Over the past decade or so there has been major progress in understanding
the cellular and molecular regulation of hepatic fibrosis. It has been
determined that the build up of scarring in fibrotic diseases of the liver
is not static or a unidirectional event but a dynamic and regulated process
that works well with intervention.
The growing amounts of clinical and scientific data provide us with the
knowledge that extensive fibrosis or cirrhosis in patients that still have
compensated liver function should no longer be considered untreatable. Both
currently available as well as future therapies have the potential for
preventing the progression of disease by regression of fibrosis.
Despite growing knowledge on whether liver fibrosis is reversible, there
are still some unanswered questions. Liver fibrosis does not develop at the
same rate in all patients and the fibrotic responses to therapy will vary
from patient to patient. What are the host or disease specific factors that
are linked to both a slower progression of fibrosis and a positive response
to treatment? In addition, should treatment strategies be better designed to
reverse fibrosis and improve liver health, rather than to only treat when
there’s a good probability of a cure? For example, long-term therapy with
alpha interferon may improve fibrosis in patients with chronic hepatitis C
even in those patients who do not experience a virologic response. With that
finding wouldn’t long-term alpha interferon therapy be well justified in
patients that do not gain a virologic response to treatment? It certainly
seems to make a case for physicians to partner with patients to make these
important treatment decisions.
http://www.hcvadvocate.org/
FIBROSIS AND DISEASE PROGRESSION
Chronic infection with HCV is associated with the typical histological
features of chronic hepatitis including hepatocellular necrosis and
inflammation (activity or grade) and fibrosis (stage). While the activity of
the chronic liver disease can fluctuate over time, the stage of fibrosis is
believed to be progressive and largely irreversible. In chronic hepatitis C,
the rate at which fibrosis progresses varies markedly. In some individuals,
fibrosis ultimately leads to cirrhosis, which is associated with the major
complications of the liver disease: portal hypertension, liver failure, and
hepatocellular carcinoma. In others, fibrosis does not appear to progress
even after decades of infection. For these reasons, assessment of the stage
and rapidity of progression of fibrosis can be helpful in determining the
prognosis and the need for therapy in the individual patient. Factors
associated with fibrosis progression are not well defined and the role of
necroinflammatory activity is still controversial.

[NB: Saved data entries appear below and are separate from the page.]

-- pv_equiv track=rewrite | github.com/amber-r-edwards/ZineOCR | ocr_processing.py | remove_tesseract_header
-- ===== SOURCE A (Python) =====
-- def remove_tesseract_header(text):
--     """
--     Remove common Tesseract header information from OCR text.
--
--     Args:
--         text (str): Raw OCR text
--
--     Returns:
--         str: Text with headers removed
--     """
--     lines = text.split('\n')
--
--     # Skip lines that look like headers
--     filtered_lines = []
--     skip_patterns = [
--         'OCR Results',
--         'Image:',
--         'Word count:',
--         'Confidence:',
--         '--------------------------------------------------',
--         '================',
--     ]
--
--     for line in lines:
--         # Skip empty lines at the start
--         if not filtered_lines and not line.strip():
--             continue
--
--         # Skip header patterns
--         if any(pattern in line for pattern in skip_patterns):
--             continue
--
--         filtered_lines.append(line)
--
--     return '\n'.join(filtered_lines)
-- ===== SOURCE B (Python) =====
-- def remove_tesseract_header(text):
--     """
--     Remove common Tesseract header information from OCR text.
--     Two-phase: filter out header-pattern lines, then strip leading blank lines.
--     """
--     skip_patterns = [
--         'OCR Results',
--         'Image:',
--         'Word count:',
--         'Confidence:',
--         '--------------------------------------------------',
--         '================',
--     ]
--     filtered = [line for line in text.split('\n')
--                 if not any(p in line for p in skip_patterns)]
--     i = 0
--     while i < len(filtered) and not filtered[i].strip():
--         i += 1
--     return '\n'.join(filtered[i:])
-- ===== Notes on version B (the rewrite author's own statement) =====
-- stated objective: alternative
-- what changed: Replaced A's single stateful loop (whose empty-accumulator gate interleaves leading-blank skipping with header skipping) by two separate passes: a header filter over all lines, then an index scan that drops leading blank lines of the filtered list.
import Mathlib
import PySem

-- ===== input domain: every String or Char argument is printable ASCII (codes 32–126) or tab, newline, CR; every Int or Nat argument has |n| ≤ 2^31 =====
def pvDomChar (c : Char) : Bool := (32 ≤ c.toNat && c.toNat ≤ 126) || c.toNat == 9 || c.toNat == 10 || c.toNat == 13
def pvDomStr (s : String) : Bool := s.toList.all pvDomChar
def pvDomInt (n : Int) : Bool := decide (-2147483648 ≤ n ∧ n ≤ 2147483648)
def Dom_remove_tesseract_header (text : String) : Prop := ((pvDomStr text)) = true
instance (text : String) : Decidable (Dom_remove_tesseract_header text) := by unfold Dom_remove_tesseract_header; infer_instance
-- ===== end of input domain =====

-- B restructures A's single stateful loop into two passes (header filter, then drop
-- leading blank lines); objective: alternative decomposition, same cost.

-- ===== PORT A =====
-- the skip_patterns list, shared verbatim by both Pythons
def pvSkipPatterns : List String :=
  ["OCR Results", "Image:", "Word count:", "Confidence:",
   "--------------------------------------------------", "================"]

-- any(pattern in line for pattern in skip_patterns)
def pvIsHeader (line : String) : Bool :=
  pvSkipPatterns.any (fun p => PySem.Str.isIn p line)

-- A's for-loop over the lines with the filtered_lines accumulator
def pvLoopA : List String → List String → List String
  | [], acc => acc
  | l :: ls, acc =>
      if acc.isEmpty && (PySem.Str.strip l == "") then pvLoopA ls acc
      else if pvIsHeader l then pvLoopA ls acc
      else pvLoopA ls (acc ++ [l])

def remove_tesseract_header (text : String) : String :=
  PySem.Str.join "\n" (pvLoopA ((PySem.Str.split? text "\n").getD []) [])

-- ===== PORT B =====
def remove_tesseract_header_alt (text : String) : String :=
  let filtered : List String := ((PySem.Str.split? text "\n").getD []).filter (fun l => !(pvIsHeader l))
  -- the index-advance while loop + filtered[i:] = drop the leading blank lines
  PySem.Str.join "\n" (filtered.dropWhile (fun l => PySem.Str.strip l == ""))

-- ===== PRECONDITION & SPEC =====
def Spec_remove_tesseract_header (text : String) (out : String) : Prop := out = remove_tesseract_header_alt text
instance (text : String) (out : String) : Decidable (Spec_remove_tesseract_header text out) := by unfold Spec_remove_tesseract_header; infer_instance

-- ===== CLAIM (what is proved, stated in full; the proofs are below) =====
def Claim_equal_remove_tesseract_header : Prop := ∀ (text : String), Dom_remove_tesseract_header text → Spec_remove_tesseract_header text (remove_tesseract_header text)

-- ===== LEMMAS AND PROOFS =====

-- once the accumulator is non-empty, A's loop just appends every non-header line
theorem pvLoopA_ne_nil (ls : List String) :
    ∀ acc : List String, acc ≠ [] →
      pvLoopA ls acc = acc ++ ls.filter (fun l => !(pvIsHeader l)) := by
  induction ls with
  | nil => intro acc _; simp [pvLoopA]
  | cons l ls ih =>
      intro acc hacc
      have hne : acc.isEmpty = false := by
        cases acc with
        | nil => exact absurd rfl hacc
        | cons a as => simp
      simp only [pvLoopA, hne, Bool.false_and]
      by_cases h : pvIsHeader l = true
      · simp [h, ih acc hacc, List.filter]
      · rw [Bool.not_eq_true] at h
        simp [h, ih (acc ++ [l]) (by simp), List.filter]

-- starting empty, A's loop is the filter followed by dropping leading blanks
theorem pvLoopA_nil (ls : List String) :
    pvLoopA ls [] =
      (ls.filter (fun l => !(pvIsHeader l))).dropWhile
        (fun l => PySem.Str.strip l == "") := by
  induction ls with
  | nil => simp [pvLoopA]
  | cons l ls ih =>
      by_cases hb : (PySem.Str.strip l == "") = true
      · -- blank line while the accumulator is empty: skipped either way
        simp only [pvLoopA, List.isEmpty_nil, hb, Bool.and_self, if_true]
        by_cases hh : pvIsHeader l = true
        · simp [List.filter, hh, ih]
        · rw [Bool.not_eq_true] at hh
          simp [List.filter, hh, hb, ih]
      · -- non-blank line
        rw [Bool.not_eq_true] at hb
        simp only [pvLoopA, List.isEmpty_nil, Bool.true_and, hb, Bool.false_eq_true, if_false]
        by_cases hh : pvIsHeader l = true
        · simp [hh, List.filter, ih]
        · rw [Bool.not_eq_true] at hh
          rw [hh, if_neg (by simp), List.nil_append, pvLoopA_ne_nil ls [l] (by simp)]
          simp [List.filter, hh, hb]

-- ===== VERDICT (by name: the statement is the Claim_ definition above) =====
theorem remove_tesseract_header_spec : Claim_equal_remove_tesseract_header := by
  intro text _
  unfold Spec_remove_tesseract_header remove_tesseract_header remove_tesseract_header_alt
  rw [pvLoopA_nil]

Assessment of the Stage of Fibrosis
Liver biopsy remains the gold standard to assess fibrosis. Several systems
for scoring liver fibrosis have been proposed, each based upon visual
assessment of portal and periportal fibrosis. The more frequently used
systems are the Histology Activity Index (HAI: Knodell score), the Ishak
modification of the HAI score, and the METAVIR. The HAI scoring system
ranges from 0 to 22 and fibrosis is staged as 0, 1, 3, and 4. This
discontinous scale was developed to allow for clear separation of mild (1+)
from extensive (3+) fibrosis which has important prognostic value. The HAI
system is simple and has been widely used, particularly in the large
multicenter trials of interferon and ribavirin therapy of chronic hepatitis
C. However, the intra- and inter-observer reproducibility of the HAI is not
very good and distinction between stages 1 and 3 may be difficult. In
addition, its discontinous scale complicates statistical analysis in
clinical trials.
The modification of the HAI scoring system proposed by Ishak et al. is more
sensitive in assessing fibrosis. Fibrosis stage is scored continuously from
0 to 6, which permits a better assessment of the effect of therapy on
fibrosis. The Ishak score is better validated and gives a more accurate
assessment of fibrosis. The METAVIR scoring system is simple; fibrosis
stages are scored continuously from 0 to 4. This system has been carefully
validated in large groups of patients with chronic hepatitis C and has shown
good intra- and inter-observer reproducibility. Important limitations of
these scoring systems should be emphasized. Hepatic fibrosis may not be
homogenous throughout the liver and the liver specimen obtained by needle
biopsy may not accurately reflect the overall average degree of fibrosis.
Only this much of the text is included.